Multivariable Analyses

Child’s sports team participation, television viewing, parental perceived neighborhood support, child’s age and sex, household poverty status, and family structure were included in the final pooled multivariable regression model. A race/ethnicity by sports team participation interaction term was also included in the final model (p = 0.18). Not participating in team sports was significantly associated with a higher odds of overweight/obesity among AI/AN children (aOR = 2.7, 95 % CI = 1.3–5.2), but not among NHW children (aOR = 1.8, 95 % CI = 0.8–4.2). Among all children in the sample, television viewing >2 h per day (aOR = 2.0, 95 % CI = 1.5–2.8), lack of perceived neighborhood support (aOR = 1.9, 95 % CI = 1.1–3.5), child’s age (10–11 vs. 16–17 years: adjusted odds ratio [aOR] = 2.5, 95 % CI = 1.7–3.5), male sex (aOR = 1.6, 95 % CI = 1.2–2.1), household income less than 400 % of the FPL (<100 % FPL: aOR = 2.9, 95 % CI = 1.7–5.1; 100–399 % FPL: aOR = 1.6, 95 % CI = 1.2–2.1), and “other” family structure (aOR = 1.9, 95 % CI = 1.2–2.8) were all significantly associated with a higher odds of overweight/obesity.

Discussion

In general, factors associated with overweight/obesity did not differ between NHW and AI/AN children, with the exception of sports team participation, which was differentially related to overweight/obesity among the two racial/ethnic categories.
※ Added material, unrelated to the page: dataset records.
-- pv_equiv track=rewrite | github.com/ash-project/ash_typescript | tmp_transform.py | count_commas_at_depth_0
-- ===== SOURCE A (Python) =====
-- def count_commas_at_depth_0(text):
--     """Count commas at depth 0 (direct args) in the given text."""
--     depth = 0
--     commas = 0
--     i = 0
--     while i < len(text):
--         c = text[i]
--         if c in '([{':
--             depth += 1
--         elif c in ')]}':
--             depth -= 1
--         elif c == ',' and depth == 0:
--             commas += 1
--         elif c == '"':
--             i += 1
--             while i < len(text) and text[i] != '"':
--                 if text[i] == '\\':
--                     i += 1
--                 i += 1
--         i += 1
--     return commas
-- ===== SOURCE B (Python) =====
-- def count_commas_at_depth_0(text):
--     """Count commas at depth 0 (direct args) in the given text."""
--     depth = 0
--     commas = 0
--     in_string = False
--     escape = False
--     for c in text:
--         if escape:
--             escape = False
--         elif in_string:
--             if c == '\\':
--                 escape = True
--             elif c == '"':
--                 in_string = False
--         elif c in '([{':
--             depth += 1
--         elif c in ')]}':
--             depth -= 1
--         elif c == ',' and depth == 0:
--             commas += 1
--         elif c == '"':
--             in_string = True
--     return commas
-- ===== Notes on version B (the rewrite author's own statement) =====
-- stated objective: simpler
-- what changed: Replaced A's index-driven outer while-loop with a nested inner while that scans ahead over quoted strings by a single flat for-loop finite state machine over the characters carrying depth/in_string/escape flags.
import Mathlib
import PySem

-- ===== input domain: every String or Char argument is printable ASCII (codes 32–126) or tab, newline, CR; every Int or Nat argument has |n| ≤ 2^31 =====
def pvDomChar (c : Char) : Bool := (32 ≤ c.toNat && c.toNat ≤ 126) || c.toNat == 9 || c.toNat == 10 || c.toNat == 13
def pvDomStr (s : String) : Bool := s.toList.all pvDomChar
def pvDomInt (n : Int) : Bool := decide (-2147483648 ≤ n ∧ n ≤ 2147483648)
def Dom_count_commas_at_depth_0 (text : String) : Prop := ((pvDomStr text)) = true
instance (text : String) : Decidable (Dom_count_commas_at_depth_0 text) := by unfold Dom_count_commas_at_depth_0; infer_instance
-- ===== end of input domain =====

-- B replaces A's nested index loop (an inner while scanning ahead over quoted strings) by a single
-- flat finite-state-machine pass maintaining depth/in_string/escape; objective: simpler, same cost.

-- ===== PORT A =====
-- A's inner while loop: advance past the chars of a quoted string (a backslash consumes the
-- following char); returns the suffix after the closing quote (or [] if unterminated).
def pvSkipStr : List Char → List Char
  | [] => []
  | c :: rest =>
    if c = '"' then rest
    else if c = '\\' then pvSkipStr rest.tail
    else pvSkipStr rest
termination_by l => l.length
decreasing_by
  all_goals simp only [List.length_cons]
  · have := List.length_tail (l := rest); omega
  · omega

-- needed by pvLoopA's termination proof
theorem pvSkipStr_length_le : ∀ l : List Char, (pvSkipStr l).length ≤ l.length
  | [] => by simp [pvSkipStr]
  | c :: rest => by
    unfold pvSkipStr
    split_ifs with h1 h2
    · simp
    · have h3 := pvSkipStr_length_le rest.tail
      have h4 := List.length_tail (l := rest)
      simp only [List.length_cons]; omega
    · have h3 := pvSkipStr_length_le rest
      simp only [List.length_cons]; omega
termination_by l => l.length
decreasing_by
  all_goals simp only [List.length_cons]
  · have := List.length_tail (l := rest); omega
  · omega

-- A's outer while loop over the remaining characters, carrying depth and the comma count.
def pvLoopA : List Char → Int → Int → Int
  | [], _, commas => commas
  | c :: rest, depth, commas =>
    if c = '(' ∨ c = '[' ∨ c = '{' then pvLoopA rest (depth + 1) commas
    else if c = ')' ∨ c = ']' ∨ c = '}' then pvLoopA rest (depth - 1) commas
    else if c = ',' ∧ depth = 0 then pvLoopA rest depth (commas + 1)
    else if c = '"' then pvLoopA (pvSkipStr rest) depth commas
    else pvLoopA rest depth commas
termination_by l _ _ => l.length
decreasing_by
  all_goals simp only [List.length_cons]
  · omega
  · omega
  · omega
  · have := pvSkipStr_length_le rest; omega
  · omega

def count_commas_at_depth_0 (text : String) : Int := pvLoopA text.toList 0 0

-- ===== PORT B =====
-- one FSM transition of B's for-loop: state = (depth, in_string, escape, commas)
def pvStep (s : Int × Bool × Bool × Int) (c : Char) : Int × Bool × Bool × Int :=
  let (depth, instr, esc, commas) := s
  if esc then (depth, instr, false, commas)
  else if instr then
    if c = '\\' then (depth, instr, true, commas)
    else if c = '"' then (depth, false, esc, commas)
    else (depth, instr, esc, commas)
  else if c = '(' ∨ c = '[' ∨ c = '{' then (depth + 1, instr, esc, commas)
  else if c = ')' ∨ c = ']' ∨ c = '}' then (depth - 1, instr, esc, commas)
  else if c = ',' ∧ depth = 0 then (depth, instr, esc, commas + 1)
  else if c = '"' then (depth, true, esc, commas)
  else (depth, instr, esc, commas)

def count_commas_at_depth_0_alt (text : String) : Int :=
  (text.toList.foldl pvStep (0, false, false, 0)).2.2.2

-- ===== PRECONDITION & SPEC =====
def Spec_count_commas_at_depth_0 (text : String) (out : Int) : Prop := out = count_commas_at_depth_0_alt text
instance (text : String) (out : Int) : Decidable (Spec_count_commas_at_depth_0 text out) := by unfold Spec_count_commas_at_depth_0; infer_instance

-- ===== CLAIM (what is proved, stated in full; the proofs are below) =====
def Claim_equal_count_commas_at_depth_0 : Prop := ∀ (text : String), Dom_count_commas_at_depth_0 text → Spec_count_commas_at_depth_0 text (count_commas_at_depth_0 text)

-- ===== LEMMAS AND PROOFS =====

-- folding B's FSM from the in-string state yields the same comma count as resuming the
-- normal-state fold after A's inner skip loop
theorem pv_skip_cnt : ∀ (n : Nat) (cs : List Char) (d cm : Int), cs.length ≤ n →
    (cs.foldl pvStep (d, true, false, cm)).2.2.2
      = ((pvSkipStr cs).foldl pvStep (d, false, false, cm)).2.2.2 := by
  intro n
  induction n with
  | zero =>
    intro cs d cm h
    have : cs = [] := List.eq_nil_of_length_eq_zero (Nat.le_zero.mp h)
    subst this; simp [pvSkipStr]
  | succ n ih =>
    intro cs d cm h
    match cs with
    | [] => simp [pvSkipStr]
    | c :: rest =>
      by_cases hq : c = '"'
      · subst hq
        simp [pvSkipStr, pvStep]
      · by_cases hb : c = '\\'
        · subst hb
          simp only [pvSkipStr, List.foldl_cons, reduceIte]
          have hstep : pvStep (d, true, false, cm) '\\' = (d, true, true, cm) := by
            simp [pvStep]
          rw [hstep]
          match rest with
          | [] => simp [pvSkipStr]
          | c' :: rest' =>
            have hstep2 : pvStep (d, true, true, cm) c' = (d, true, false, cm) := by
              simp [pvStep]
            simp only [List.foldl_cons, List.tail_cons, hstep2]
            exact ih rest' d cm (by simp at h ⊢; omega)
        · simp only [pvSkipStr, List.foldl_cons]
          rw [if_neg hq, if_neg hb]
          have hstep : pvStep (d, true, false, cm) c = (d, true, false, cm) := by
            simp [pvStep, hq, hb]
          rw [hstep]
          exact ih rest d cm (by simp at h; omega)

-- A's outer loop equals B's FSM fold started in the normal state
theorem pv_loop_eq : ∀ (n : Nat) (cs : List Char) (d cm : Int), cs.length ≤ n →
    pvLoopA cs d cm = (cs.foldl pvStep (d, false, false, cm)).2.2.2 := by
  intro n
  induction n with
  | zero =>
    intro cs d cm h
    have : cs = [] := List.eq_nil_of_length_eq_zero (Nat.le_zero.mp h)
    subst this; simp [pvLoopA]
  | succ n ih =>
    intro cs d cm h
    match cs with
    | [] => simp [pvLoopA]
    | c :: rest =>
      have hlen : rest.length ≤ n := by simp at h; omega
      unfold pvLoopA
      split_ifs with h1 h2 h3 h4
      · have hstep : pvStep (d, false, false, cm) c = (d + 1, false, false, cm) := by
          simp [pvStep, h1]
        simp only [List.foldl_cons, hstep]
        exact ih rest (d + 1) cm hlen
      · have hstep : pvStep (d, false, false, cm) c = (d - 1, false, false, cm) := by
          simp [pvStep, h1, h2]
        simp only [List.foldl_cons, hstep]
        exact ih rest (d - 1) cm hlen
      · have hstep : pvStep (d, false, false, cm) c = (d, false, false, cm + 1) := by
          simp [pvStep, h3.1, h3.2]
        simp only [List.foldl_cons, hstep]
        exact ih rest d (cm + 1) hlen
      · have hstep : pvStep (d, false, false, cm) c = (d, true, false, cm) := by
          simp [pvStep, h4]
        simp only [List.foldl_cons, hstep]
        have hle := pvSkipStr_length_le rest
        rw [ih (pvSkipStr rest) d cm (by omega)]
        exact (pv_skip_cnt n rest d cm hlen).symm
      · have hstep : pvStep (d, false, false, cm) c = (d, false, false, cm) := by
          simp [pvStep, h1, h2, h3, h4]
        simp only [List.foldl_cons, hstep]
        exact ih rest d cm hlen

-- ===== VERDICT (by name: the statement is the Claim_ definition above) =====
theorem count_commas_at_depth_0_spec : Claim_equal_count_commas_at_depth_0 := by
  intro text _
  unfold Spec_count_commas_at_depth_0 count_commas_at_depth_0 count_commas_at_depth_0_alt
  exact pv_loop_eq text.toList.length text.toList 0 0 le_rfl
AI/AN children who did not participate on a sports team had a statistically significantly increased odds of being overweight or obese compared to AI/AN children who were involved in team sports; this association was not statistically significant among NHW children, although the direction of the association was the same. The association between lack of participation in team sports and overweight/obesity among AI/AN children remained even after adjustment for vigorous physical activity in sensitivity analyses. Participation in team sports may be important for addressing the disparate rates of overweight and obesity among AI/AN children. However, additional studies among this population, including studies with a longitudinal design are needed to confirm these findings as it is also possible that overweight children are simply less likely to participate in team sports.
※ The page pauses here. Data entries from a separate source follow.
theorem pvFold_eq_parasFrom (ls : List String) :
    ∀ (paras buf : List String),
      (if (ls.foldl pvStepA (paras, buf)).2 ≠ [] then
        (ls.foldl pvStepA (paras, buf)).1
          ++ [PySem.Str.strip (PySem.Str.join "\n" (ls.foldl pvStepA (paras, buf)).2)]
       else (ls.foldl pvStepA (paras, buf)).1)
      = paras ++ pvParasFrom buf ls := by
  induction ls with
  | nil =>
    intro paras buf
    by_cases h : buf = [] <;> simp [pvParasFrom, h]
  | cons l ls ih =>
    intro paras buf
    rw [List.foldl_cons]
    by_cases hdr : PySem.Str.startswith (PySem.Str.strip l) "#" = true
    · have hk : pvKeep l = false := by unfold pvKeep; rw [hdr]; rfl
      have hstep : pvStepA (paras, buf) l = (paras, buf) := by
        unfold pvStepA; rw [if_pos hdr]
      have hpf : pvParasFrom buf (l :: ls) = pvParasFrom buf ls := by
        conv_lhs => rw [pvParasFrom]
        rw [if_pos hk]
      rw [hstep, hpf, ih]
    · have hdr' : PySem.Str.startswith (PySem.Str.strip l) "#" = false := by
        simpa using hdr
      have hk : pvKeep l = true := by unfold pvKeep; rw [hdr']; rfl
      have hk' : ¬ (pvKeep l = false) := by rw [hk]; simp
      by_cases hb : PySem.Str.strip l = ""
      · by_cases hbuf : buf = []
        · have hstep : pvStepA (paras, buf) l = (paras, buf) := by
            unfold pvStepA; rw [if_neg (by rw [hdr']; simp), if_pos hb, if_neg (by simp [hbuf])]
          have hpf : pvParasFrom buf (l :: ls) = pvParasFrom buf ls := by
            conv_lhs => rw [pvParasFrom]
            rw [if_neg hk', if_pos hb, if_neg (by simp [hbuf])]
          rw [hstep, hpf, ih]
        · have hstep : pvStepA (paras, buf) l
              = (paras ++ [PySem.Str.strip (PySem.Str.join "\n" buf)], []) := by
            unfold pvStepA; rw [if_neg (by rw [hdr']; simp), if_pos hb, if_pos hbuf]
          have hpf : pvParasFrom buf (l :: ls)
              = PySem.Str.strip (PySem.Str.join "\n" buf) :: pvParasFrom [] ls := by
            conv_lhs => rw [pvParasFrom]
            rw [if_neg hk', if_pos hb, if_pos hbuf]
          rw [hstep, hpf, ih]
          simp
      · have hstep : pvStepA (paras, buf) l = (paras, buf ++ [l]) := by
          unfold pvStepA; rw [if_neg (by rw [hdr']; simp), if_neg hb]
        have hpf : pvParasFrom buf (l :: ls) = pvParasFrom (buf ++ [l]) ls := by
          conv_lhs => rw [pvParasFrom]
          rw [if_neg hk', if_neg hb]
        rw [hstep, hpf, ih]

theorem pvParasFrom_filter (ls : List String) :
    ∀ buf, pvParasFrom buf (ls.filter pvKeep) = pvParasFrom buf ls := by
  induction ls with
  | nil => intro buf; rfl
  | cons l ls ih =>
    intro buf
    by_cases hk : pvKeep l = true
    · rw [List.filter_cons_of_pos hk]
      simp only [pvParasFrom, hk]
      by_cases hb : PySem.Str.strip l = ""
      · by_cases hbuf : buf = [] <;> simp [hb, hbuf, ih]
      · simp [hb, ih]
    · simp only [Bool.not_eq_true] at hk
      rw [List.filter_cons_of_neg (by simp [hk])]
      simp [pvParasFrom, hk, ih]

theorem pvParasFrom_nonempty (buf : List String) (ls : List String)
    (hbuf : buf ≠ []) (hall : ∀ l ∈ ls, pvKeep l = true) :
    pvParasFrom buf ls
      = PySem.Str.strip (PySem.Str.join "\n" (buf ++ ls.takeWhile pvNB))
        :: pvParasFrom [] (ls.dropWhile pvNB) := by
  induction ls generalizing buf with
  | nil => simp [pvParasFrom, hbuf]
  | cons l ls ih =>
    have hk : pvKeep l = true := hall l (by simp)
    have hk' : ¬ (pvKeep l = false) := by rw [hk]; simp
    by_cases hb : PySem.Str.strip l = ""
    · have hnb : pvNB l = false := by simp [pvNB, hb]
      have e1 : (l :: ls).takeWhile pvNB = [] := by simp [hnb]
      have e2 : (l :: ls).dropWhile pvNB = l :: ls := by simp [hnb]
      have e3 : pvParasFrom [] (l :: ls) = pvParasFrom [] ls := by
        conv_lhs => rw [pvParasFrom]
        rw [if_neg hk', if_pos hb, if_neg (by simp)]
      conv_lhs => rw [pvParasFrom]
      rw [if_neg hk', if_pos hb, if_pos hbuf, e1, e2, e3]
      simp
    · have hnb : pvNB l = true := by simp [pvNB, hb]
      have e1 : (l :: ls).takeWhile pvNB = l :: ls.takeWhile pvNB := by
        simp [hnb]
      have e2 : (l :: ls).dropWhile pvNB = ls.dropWhile pvNB := by
        simp [hnb]
      conv_lhs => rw [pvParasFrom]
      rw [if_neg hk', if_neg hb]
      rw [ih (buf ++ [l]) (by simp) (fun x hx => hall x (by simp [hx]))]
      rw [e1, e2]
      simp

theorem pvScanL_eq_firstA (ls : List String) (hall : ∀ l ∈ ls, pvKeep l = true) :
    pvScanL ls = pvFirstA (pvParasFrom [] ls) := by
  fun_induction pvScanL ls with
  | case1 => rfl
  | case2 l ls hb ih =>
    have hk : pvKeep l = true := hall l (by simp)
    rw [ih (fun x hx => hall x (by simp [hx]))]
    conv_rhs => rw [pvParasFrom]
    rw [if_neg (by rw [hk]; simp), if_pos hb, if_neg (by simp)]
  | case3 l ls hb para hgood =>
    have hk : pvKeep l = true := hall l (by simp)
    have hnb : pvNB l = true := by simp [pvNB, hb]
    have htw : l :: ls.takeWhile pvNB = (l :: ls).takeWhile pvNB := by
      simp [hnb]
    have hpe : para = PySem.Str.strip (PySem.Str.join "\n" ((l :: ls).takeWhile pvNB)) := rfl
    conv_rhs => rw [pvParasFrom]
    rw [if_neg (by rw [hk]; simp), if_neg hb, List.nil_append]
    rw [pvParasFrom_nonempty [l] ls (by simp) (fun x hx => hall x (by simp [hx]))]
    rw [pvFirstA, List.singleton_append, htw, ← hpe]
    rw [if_pos hgood]
  | case4 l ls hb para hgood ih =>
    have hk : pvKeep l = true := hall l (by simp)
    have hnb : pvNB l = true := by simp [pvNB, hb]
    have htw : l :: ls.takeWhile pvNB = (l :: ls).takeWhile pvNB := by
      simp [hnb]
    have hpe : para = PySem.Str.strip (PySem.Str.join "\n" ((l :: ls).takeWhile pvNB)) := rfl
    conv_rhs => rw [pvParasFrom]
    rw [if_neg (by rw [hk]; simp), if_neg hb, List.nil_append]
    rw [pvParasFrom_nonempty [l] ls (by simp) (fun x hx => hall x (by simp [hx]))]
    rw [pvFirstA, List.singleton_append, htw, ← hpe]
    rw [if_neg hgood]
    have hsub : List.Sublist (List.dropWhile pvNB ls) ls := List.dropWhile_sublist _
    exact ih (fun x hx => hall x (List.mem_cons_of_mem l (hsub.subset hx)))

theorem pvDropLenTakeWhile {α : Type} (p : α → Bool) (l : List α) :
    l.drop (l.takeWhile p).length = l.dropWhile p := by
  induction l with
  | nil => rfl
  | cons a l ih => by_cases h : p a <;> simp [h, ih]

theorem pvBlockEndGo_eq (lines : List String) (fuel : Nat) :
    ∀ j, lines.length - j ≤ fuel →
      pvBlockEndGo lines lines.length fuel j = j + ((lines.drop j).takeWhile pvNB).length := by
  induction fuel with
  | zero =>
    intro j hj
    have hd : lines.drop j = [] := List.drop_eq_nil_of_le (by omega)
    rw [pvBlockEndGo, hd]
    simp
  | succ fuel ih =>
    intro j hj
    rw [pvBlockEndGo]
    by_cases h : j < lines.length ∧ PySem.Str.strip (lines.getD j "") ≠ ""
    · obtain ⟨hlt, hs⟩ := h
      have hd : lines.drop j = lines[j] :: lines.drop (j + 1) :=
        List.drop_eq_getElem_cons hlt
      have hg : lines.getD j "" = lines[j] := by
        rw [List.getD_eq_getElem?_getD, List.getElem?_eq_getElem hlt, Option.getD_some]
      have hs' : PySem.Str.strip lines[j] ≠ "" := by rw [← hg]; exact hs
      have hnb : pvNB lines[j] = true := by simp [pvNB, hs']
      rw [if_pos ⟨hlt, hs⟩, ih (j + 1) (by omega), hd, List.takeWhile_cons, hnb]
      simp; omega
    · rw [if_neg h]
      by_cases hlt : j < lines.length
      · have hs : PySem.Str.strip (lines.getD j "") = "" := by tauto
        have hd : lines.drop j = lines[j] :: lines.drop (j + 1) :=
          List.drop_eq_getElem_cons hlt
        have hg : lines.getD j "" = lines[j] := by
          rw [List.getD_eq_getElem?_getD, List.getElem?_eq_getElem hlt, Option.getD_some]
        have hs' : PySem.Str.strip lines[j] = "" := by rw [← hg]; exact hs
        have hnb : pvNB lines[j] = false := by simp [pvNB, hs']
        rw [hd, List.takeWhile_cons, hnb]
        simp
      · have hd : lines.drop j = [] := List.drop_eq_nil_of_le (by omega)
        simp [hd]

theorem pvBlockEnd_eq (lines : List String) (j : Nat) :
    pvBlockEnd lines lines.length j = j + ((lines.drop j).takeWhile pvNB).length :=
  pvBlockEndGo_eq lines (lines.length - j) j (by omega)

theorem pvScanGo_eq_scanL (lines : List String) (fuel : Nat) :
    ∀ i, lines.length - i ≤ fuel →
      pvScanGo lines lines.length fuel i = pvScanL (lines.drop i) := by
  induction fuel with
  | zero =>
    intro i hi
    have hd : lines.drop i = [] := List.drop_eq_nil_of_le (by omega)
    rw [pvScanGo, hd, pvScanL]
  | succ fuel ih =>
    intro i hfuel
    rw [pvScanGo]
    by_cases hi : i < lines.length
    · rw [if_pos hi]
      have hd : lines.drop i = lines[i] :: lines.drop (i + 1) :=
        List.drop_eq_getElem_cons hi
      have hg : lines.getD i "" = lines[i] := by
        rw [List.getD_eq_getElem?_getD, List.getElem?_eq_getElem hi, Option.getD_some]
      by_cases hb : PySem.Str.strip (lines.getD i "") = ""
      · rw [if_pos hb, ih (i + 1) (by omega), hd, pvScanL,
          if_pos (show PySem.Str.strip lines[i] = "" by rw [← hg]; exact hb)]
      · rw [if_neg hb]
        have hb' : ¬ PySem.Str.strip lines[i] = "" := by rw [← hg]; exact hb
        have hnb : pvNB lines[i] = true := by simp [pvNB, hb']
        have hbe := pvBlockEnd_eq lines i
        have htw1 : 1 ≤ ((lines.drop i).takeWhile pvNB).length := by
          rw [hd, List.takeWhile_cons, hnb]
          simp
        have hsl : PySem.List.slice lines (some (i : Int))
              (some ((pvBlockEnd lines lines.length i : Nat) : Int))
            = (lines.drop i).takeWhile pvNB := by
          rw [PySem.List.slice_natCast, hbe]
          have h2 : i + ((lines.drop i).takeWhile pvNB).length - i
              = ((lines.drop i).takeWhile pvNB).length := by omega
          rw [h2]
          exact (List.prefix_iff_eq_take.mp (List.takeWhile_prefix pvNB)).symm
        have hdropdrop : lines.drop (pvBlockEnd lines lines.length i)
            = (lines.drop (i + 1)).dropWhile pvNB := by
          rw [hbe, ← List.drop_drop, pvDropLenTakeWhile, hd, List.dropWhile_cons, hnb]
          simp
        have htwlen : ((lines.drop i).takeWhile pvNB).length ≤ (lines.drop i).length :=
          List.Sublist.length_le (List.takeWhile_sublist _)
        have hfj : lines.length - pvBlockEnd lines lines.length i ≤ fuel := by
          have := List.length_drop (l := lines) (i := i)
          omega
        simp only []
        rw [hsl]
        conv_rhs => rw [hd, pvScanL]
        rw [if_neg hb']
        simp only [← hd]
        by_cases hgood : PySem.Str.strip (PySem.Str.join "\n" ((lines.drop i).takeWhile pvNB)) ≠ ""
            ∧ PySem.Str.startswith
              (PySem.Str.strip (PySem.Str.join "\n" ((lines.drop i).takeWhile pvNB))) ">" = false
        · rw [if_pos hgood, if_pos hgood]
        · rw [if_neg hgood, if_neg hgood, ih (pvBlockEnd lines lines.length i) hfj, hdropdrop]
    · rw [if_neg hi, List.drop_eq_nil_of_le (by omega), pvScanL]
A potential challenge of using sports participation as a mechanism for increasing physical activity among AI/AN children includes limited access to team sport activities in this population. The most commonly reported barriers to engaging in physical activity among AI/AN youth and their parents are a lack of sports or physical activity programming near the home; not having transportation to/from their community recreation or fitness facility where activities are available; and having concerns about the safety of available facilities [3032]. Interventions could consist of increasing the number of safe and easily accessible sports facilities among these populations, either in a school or another setting. Alternatively, if funds were not available for this type of infrastructure building, focus could be directed towards improving the level of access AI/AN children have to facilities that already exist, for example providing safe and reliable group transport for children from their homes or schools to sports facilities.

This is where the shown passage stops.